ASSIGNMENT: Collect each line of the entries that holds the string "version".

☆ ☆ ☆ ☆

-- pv_equiv track=rewrite | github.com/vthglyk/Traffic-Handling | traffic_handling.py | construct_messages
-- ===== SOURCE A (Python) =====
-- def construct_messages(old_blacklist, new_blacklist):
--     rules_to_delete = []
--
--     for i in old_blacklist:
--         if i not in new_blacklist:
--             rules_to_delete.append(i)
--         else:
--             new_blacklist.remove(i)
--
--     rules_to_add = new_blacklist
--     return [rules_to_add, rules_to_delete]
-- ===== SOURCE B (Python) =====
-- def construct_messages(old_blacklist, new_blacklist):
--     # Multiplicity table of new_blacklist built once; one pass over old_blacklist
--     # decides delete-vs-match, a second pass rebuilds the remaining new entries.
--     avail = {}
--     for x in new_blacklist:
--         avail[x] = avail.get(x, 0) + 1
--     matched = {}
--     rules_to_delete = []
--     for x in old_blacklist:
--         if matched.get(x, 0) < avail.get(x, 0):
--             matched[x] = matched.get(x, 0) + 1
--         else:
--             rules_to_delete.append(x)
--     remaining = []
--     skip = dict(matched)
--     for x in new_blacklist:
--         if skip.get(x, 0) > 0:
--             skip[x] = skip[x] - 1
--         else:
--             remaining.append(x)
--     new_blacklist[:] = remaining  # same in-place mutation as A
--     return [new_blacklist, rules_to_delete]
-- ===== Notes on version B (the rewrite author's own statement) =====
-- stated objective: faster
-- what changed: Replaces A's per-element membership test and list.remove on the mutating new_blacklist with a precomputed multiplicity table: one counting pass, one pass over old_blacklist maintaining a matched counter, and one rebuild pass over new_blacklist skipping matched occurrences.
import Mathlib
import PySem

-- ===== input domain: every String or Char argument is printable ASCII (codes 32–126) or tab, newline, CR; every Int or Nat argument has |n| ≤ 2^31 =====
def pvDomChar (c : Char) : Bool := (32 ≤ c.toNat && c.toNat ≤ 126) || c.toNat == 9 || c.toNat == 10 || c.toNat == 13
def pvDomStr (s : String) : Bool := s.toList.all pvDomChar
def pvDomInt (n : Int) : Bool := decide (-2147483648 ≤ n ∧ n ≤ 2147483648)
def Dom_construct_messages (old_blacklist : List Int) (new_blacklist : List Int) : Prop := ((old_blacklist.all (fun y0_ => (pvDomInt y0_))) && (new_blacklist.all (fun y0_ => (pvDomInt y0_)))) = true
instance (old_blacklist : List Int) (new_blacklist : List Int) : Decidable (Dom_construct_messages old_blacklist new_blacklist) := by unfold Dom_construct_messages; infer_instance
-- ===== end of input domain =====

-- B replaces A's quadratic membership-test/remove loop by a counting pass plus two linear passes.
-- Both Pythons mutate new_blacklist in place identically; the theorems here are about the return value.

-- ===== PORT A =====
def construct_messages (old_blacklist : List Int) (new_blacklist : List Int) : List (List Int) :=
  let s := old_blacklist.foldl (fun (s : List Int × List Int) i =>
    if s.1.contains i = false then (s.1, s.2 ++ [i])
    else ((PySem.List.remove? s.1 i).getD s.1, s.2)) (new_blacklist, [])
  [s.1, s.2]

-- ===== PORT B =====
def construct_messages_alt (old_blacklist : List Int) (new_blacklist : List Int) : List (List Int) :=
  let avail := new_blacklist.foldl (fun (d : PySem.Dict Int Int) x => d.insert x (d.getD x 0 + 1)) PySem.Dict.empty
  let s1 := old_blacklist.foldl (fun (s : PySem.Dict Int Int × List Int) x =>
    if s.1.getD x 0 < avail.getD x 0 then (s.1.insert x (s.1.getD x 0 + 1), s.2)
    else (s.1, s.2 ++ [x])) (PySem.Dict.empty, [])
  let s2 := new_blacklist.foldl (fun (s : PySem.Dict Int Int × List Int) x =>
    if 0 < s.1.getD x 0 then (s.1.insert x (s.1.getD x 0 - 1), s.2)
    else (s.1, s.2 ++ [x])) (s1.1, [])
  [s2.2, s1.2]

-- ===== PRECONDITION & SPEC =====
def Spec_construct_messages (old_blacklist : List Int) (new_blacklist : List Int) (out : List (List Int)) : Prop := out = construct_messages_alt old_blacklist new_blacklist
instance (old_blacklist : List Int) (new_blacklist : List Int) (out : List (List Int)) : Decidable (Spec_construct_messages old_blacklist new_blacklist out) := by unfold Spec_construct_messages; infer_instance

-- ===== CLAIM (what is proved, stated in full; the proofs are below) =====
def Claim_equal_construct_messages : Prop := ∀ (old_blacklist : List Int) (new_blacklist : List Int), Dom_construct_messages old_blacklist new_blacklist → Spec_construct_messages old_blacklist new_blacklist (construct_messages old_blacklist new_blacklist)

-- ===== LEMMAS AND PROOFS =====

-- `skipF f l` drops, for each value x, the first `f x` occurrences of x from l.
def skipF : (Int → Int) → List Int → List Int
  | _, [] => []
  | f, y :: ys => if 0 < f y then skipF (Function.update f y (f y - 1)) ys else y :: skipF f ys

theorem skipF_zero (l : List Int) : skipF (fun _ => 0) l = l := by
  induction l with
  | nil => rfl
  | cons y ys ih => simp [skipF, ih]

theorem update_nonneg (f : Int → Int) (y v : Int) (hf : ∀ z, 0 ≤ f z) (hv : 0 ≤ v) :
    ∀ z, 0 ≤ Function.update f y v z := by
  intro z
  by_cases hz : z = y
  · subst hz; simpa [Function.update_apply] using hv
  · simpa [Function.update_apply, hz] using hf z

theorem mem_skipF (l : List Int) : ∀ (f : Int → Int), (∀ z, 0 ≤ f z) → ∀ x, (x ∈ skipF f l ↔ f x < (l.count x : Int)) := by
  induction l with
  | nil => intro f hf x; simpa [skipF] using not_lt.mpr (hf x)
  | cons y ys ih =>
    intro f hf x
    by_cases hy : 0 < f y
    · have hf' := update_nonneg f y (f y - 1) hf (by omega)
      rw [skipF, if_pos hy, ih _ hf' x]
      by_cases hx : x = y
      · subst hx
        rw [Function.update_self, List.count_cons_self]
        push_cast; omega
      · have hyx : ¬ (y = x) := fun h => hx h.symm
        simp [Function.update_apply, hx, List.count_cons, hyx]
    · have hfy : f y = 0 := le_antisymm (not_lt.mp hy) (hf y)
      rw [skipF, if_neg hy]
      by_cases hx : x = y
      · subst hx
        simp only [List.mem_cons, true_or, List.count_cons_self, hfy, true_iff]
        push_cast; omega
      · have hyx : ¬ (y = x) := fun h => hx h.symm
        simp [hx, ih _ hf x, List.count_cons, hyx]

theorem remove?_skipF (l : List Int) : ∀ (f : Int → Int), (∀ z, 0 ≤ f z) → ∀ x, f x < (l.count x : Int) →
    PySem.List.remove? (skipF f l) x = some (skipF (Function.update f x (f x + 1)) l) := by
  induction l with
  | nil => intro f hf x hx; exact absurd hx (not_lt.mpr (by simpa using hf x))
  | cons y ys ih =>
    intro f hf x hx
    by_cases hy : 0 < f y
    · have hf' := update_nonneg f y (f y - 1) hf (by omega)
      rw [skipF, if_pos hy]
      by_cases hxy : x = y
      · subst hxy
        have hcnt : Function.update f x (f x - 1) x < (ys.count x : Int) := by
          rw [Function.update_self]
          simp only [List.count_cons_self] at hx
          push_cast at hx ⊢; omega
        rw [ih _ hf' x hcnt]
        have h1 : Function.update (Function.update f x (f x - 1)) x (Function.update f x (f x - 1) x + 1) = f := by
          funext z; by_cases hz : z = x <;> simp [Function.update_apply, hz]
        have hy2 : 0 < Function.update f x (f x + 1) x := by
          rw [Function.update_self]; have := hf x; omega
        rw [h1]
        conv_rhs => rw [skipF, if_pos hy2]
        have h2 : Function.update (Function.update f x (f x + 1)) x (Function.update f x (f x + 1) x - 1) = f := by
          funext z; by_cases hz : z = x <;> simp [Function.update_apply, hz]
        rw [h2]
      · have hyx : ¬ (y = x) := fun h => hxy h.symm
        have hcnt : Function.update f y (f y - 1) x < (ys.count x : Int) := by
          simp only [Function.update_apply, if_neg hxy]
          simpa [List.count_cons, hyx] using hx
        rw [ih _ hf' x hcnt]
        have hy2 : 0 < Function.update f x (f x + 1) y := by
          simpa [Function.update_apply, hyx] using hy
        conv_rhs => rw [skipF, if_pos hy2]
        have h2 : Function.update (Function.update f y (f y - 1)) x (Function.update f y (f y - 1) x + 1)
            = Function.update (Function.update f x (f x + 1)) y (Function.update f x (f x + 1) y - 1) := by
          funext z
          by_cases hz : z = x
          · subst hz; simp [Function.update_apply, hxy, hyx]
          · by_cases hz2 : z = y <;> simp [Function.update_apply, hz, hz2, hxy, hyx]
        rw [h2]
    · have hfy : f y = 0 := le_antisymm (not_lt.mp hy) (hf y)
      rw [skipF, if_neg hy]
      by_cases hxy : x = y
      · subst hxy
        rw [PySem.List.remove?_cons_self]
        have hy2 : 0 < Function.update f x (f x + 1) x := by
          rw [Function.update_self]; have := hf x; omega
        conv_rhs => rw [skipF, if_pos hy2]
        have h2 : Function.update (Function.update f x (f x + 1)) x (Function.update f x (f x + 1) x - 1) = f := by
          funext z; by_cases hz : z = x <;> simp [Function.update_apply, hz, hfy]
        rw [h2]
      · have hyx : ¬ (y = x) := fun h => hxy h.symm
        have hyx' : y ≠ x := hyx
        rw [PySem.List.remove?_cons_of_ne _ hyx']
        have hcnt : f x < (ys.count x : Int) := by simpa [List.count_cons, hyx] using hx
        rw [ih _ hf x hcnt]
        have hy2 : ¬ 0 < Function.update f x (f x + 1) y := by
          simp [hyx, hfy]
        conv_rhs => rw [skipF, if_neg hy2]
        rfl

-- the abstract version of B's first pass
def bStep (new : List Int) (s : (Int → Int) × List Int) (x : Int) : (Int → Int) × List Int :=
  if s.1 x < (new.count x : Int) then (Function.update s.1 x (s.1 x + 1), s.2) else (s.1, s.2 ++ [x])

theorem passA_eq (new : List Int) : ∀ (old : List Int) (f : Int → Int) (dels : List Int), (∀ z, 0 ≤ f z) →
    old.foldl (fun (s : List Int × List Int) i =>
      if s.1.contains i = false then (s.1, s.2 ++ [i])
      else ((PySem.List.remove? s.1 i).getD s.1, s.2)) (skipF f new, dels)
    = ((skipF (old.foldl (bStep new) (f, dels)).1 new), (old.foldl (bStep new) (f, dels)).2) := by
  intro old
  induction old with
  | nil => intro f dels hf; simp
  | cons i rest ih =>
    intro f dels hf
    simp only [List.foldl_cons]
    by_cases h : f i < (new.count i : Int)
    · have hmem : (skipF f new).contains i = true := by
        simpa [List.contains_iff_mem] using (mem_skipF new f hf i).mpr h
      have hf' := update_nonneg f i (f i + 1) hf (by have := hf i; omega)
      rw [if_neg (by rw [hmem]; simp), remove?_skipF new f hf i h]
      show List.foldl _ (skipF (Function.update f i (f i + 1)) new, dels) rest = _
      rw [ih _ dels hf']
      have : bStep new (f, dels) i = (Function.update f i (f i + 1), dels) := by
        simp [bStep, if_pos h]
      rw [this]
    · have hmem : (skipF f new).contains i = false := by
        simp [mem_skipF new f hf i, h]
      rw [if_pos hmem, ih f (dels ++ [i]) hf]
      have : bStep new (f, dels) i = (f, dels ++ [i]) := by simp [bStep, if_neg h]
      rw [this]

theorem pass1_dict (avail : PySem.Dict Int Int) (new : List Int) (hav : ∀ z, avail.getD z 0 = (new.count z : Int)) :
    ∀ (old : List Int) (d : PySem.Dict Int Int) (dels : List Int),
      (∀ x, (old.foldl (fun (s : PySem.Dict Int Int × List Int) x =>
          if s.1.getD x 0 < avail.getD x 0 then (s.1.insert x (s.1.getD x 0 + 1), s.2)
          else (s.1, s.2 ++ [x])) (d, dels)).1.getD x 0 = (old.foldl (bStep new) (fun z => d.getD z 0, dels)).1 x)
      ∧ (old.foldl (fun (s : PySem.Dict Int Int × List Int) x =>
          if s.1.getD x 0 < avail.getD x 0 then (s.1.insert x (s.1.getD x 0 + 1), s.2)
          else (s.1, s.2 ++ [x])) (d, dels)).2 = (old.foldl (bStep new) (fun z => d.getD z 0, dels)).2 := by
  intro old
  induction old with
  | nil => intro d dels; exact ⟨fun x => rfl, rfl⟩
  | cons i rest ih =>
    intro d dels
    simp only [List.foldl_cons]
    by_cases h : d.getD i 0 < (new.count i : Int)
    · have hc : d.getD i 0 < avail.getD i 0 := by rw [hav i]; exact h
      rw [if_pos hc]
      have hb : bStep new (fun z => d.getD z 0, dels) i = (Function.update (fun z => d.getD z 0) i (d.getD i 0 + 1), dels) := by
        simp [bStep, if_pos h]
      rw [hb]
      have hfun : (fun z => (d.insert i (d.getD i 0 + 1)).getD z 0)
          = Function.update (fun z => d.getD z 0) i (d.getD i 0 + 1) := by
        funext z; by_cases hz : z = i <;> simp [PySem.Dict.getD_insert, Function.update_apply, hz]
      rw [← hfun]
      exact ih (d.insert i (d.getD i 0 + 1)) dels
    · have hc : ¬ d.getD i 0 < avail.getD i 0 := by rw [hav i]; exact h
      rw [if_neg hc]
      have hb : bStep new (fun z => d.getD z 0, dels) i = (fun z => d.getD z 0, dels ++ [i]) := by
        simp [bStep, if_neg h]
      rw [hb]
      exact ih d (dels ++ [i])

theorem pass2_dict : ∀ (l : List Int) (d : PySem.Dict Int Int) (f : Int → Int) (acc : List Int),
    (∀ z, d.getD z 0 = f z) →
    (l.foldl (fun (s : PySem.Dict Int Int × List Int) x =>
      if 0 < s.1.getD x 0 then (s.1.insert x (s.1.getD x 0 - 1), s.2)
      else (s.1, s.2 ++ [x])) (d, acc)).2 = acc ++ skipF f l := by
  intro l
  induction l with
  | nil => intro d f acc _; simp [skipF]
  | cons y ys ih =>
    intro d f acc hd
    simp only [List.foldl_cons]
    by_cases h : 0 < f y
    · have hc : 0 < d.getD y 0 := by rw [hd y]; exact h
      rw [if_pos hc, skipF, if_pos h]
      have hfun : ∀ z, (d.insert y (d.getD y 0 - 1)).getD z 0 = Function.update f y (f y - 1) z := by
        intro z; by_cases hz : z = y <;> simp [PySem.Dict.getD_insert, Function.update_apply, hz, hd z, hd y]
      exact ih _ _ acc hfun
    · have hc : ¬ 0 < d.getD y 0 := by rw [hd y]; exact h
      rw [if_neg hc, skipF, if_neg h, ih d f (acc ++ [y]) hd]
      simp

-- ===== VERDICT (by name: the statement is the Claim_ definition above) =====
theorem construct_messages_spec : Claim_equal_construct_messages := by
  intro old new _
  show construct_messages old new = construct_messages_alt old new
  unfold construct_messages construct_messages_alt
  have hav : ∀ z, (new.foldl (fun (d : PySem.Dict Int Int) x => d.insert x (d.getD x 0 + 1)) PySem.Dict.empty).getD z 0 = (new.count z : Int) := by
    intro z
    rw [PySem.Dict.getD_foldl_insert_add_one]
    simp [PySem.Dict.getD_empty]
  have p1 := pass1_dict _ new hav old PySem.Dict.empty []
  have hzero : (fun z => (PySem.Dict.empty : PySem.Dict Int Int).getD z 0) = (fun _ => (0 : Int)) := by
    funext z; simp [PySem.Dict.getD_empty]
  rw [hzero] at p1
  have hA := passA_eq new old (fun _ => 0) [] (fun _ => le_refl 0)
  rw [skipF_zero] at hA
  have p2 := pass2_dict new _ ((old.foldl (bStep new) (fun _ => 0, [])).1) [] p1.1
  simp only [hA, p1.2, p2, List.nil_append]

☆ ☆ ☆ ☆

ANSWER SPACE:
-- ===== Notes on version B (the rewrite author's own statement) =====
-- the abstract version of B's first pass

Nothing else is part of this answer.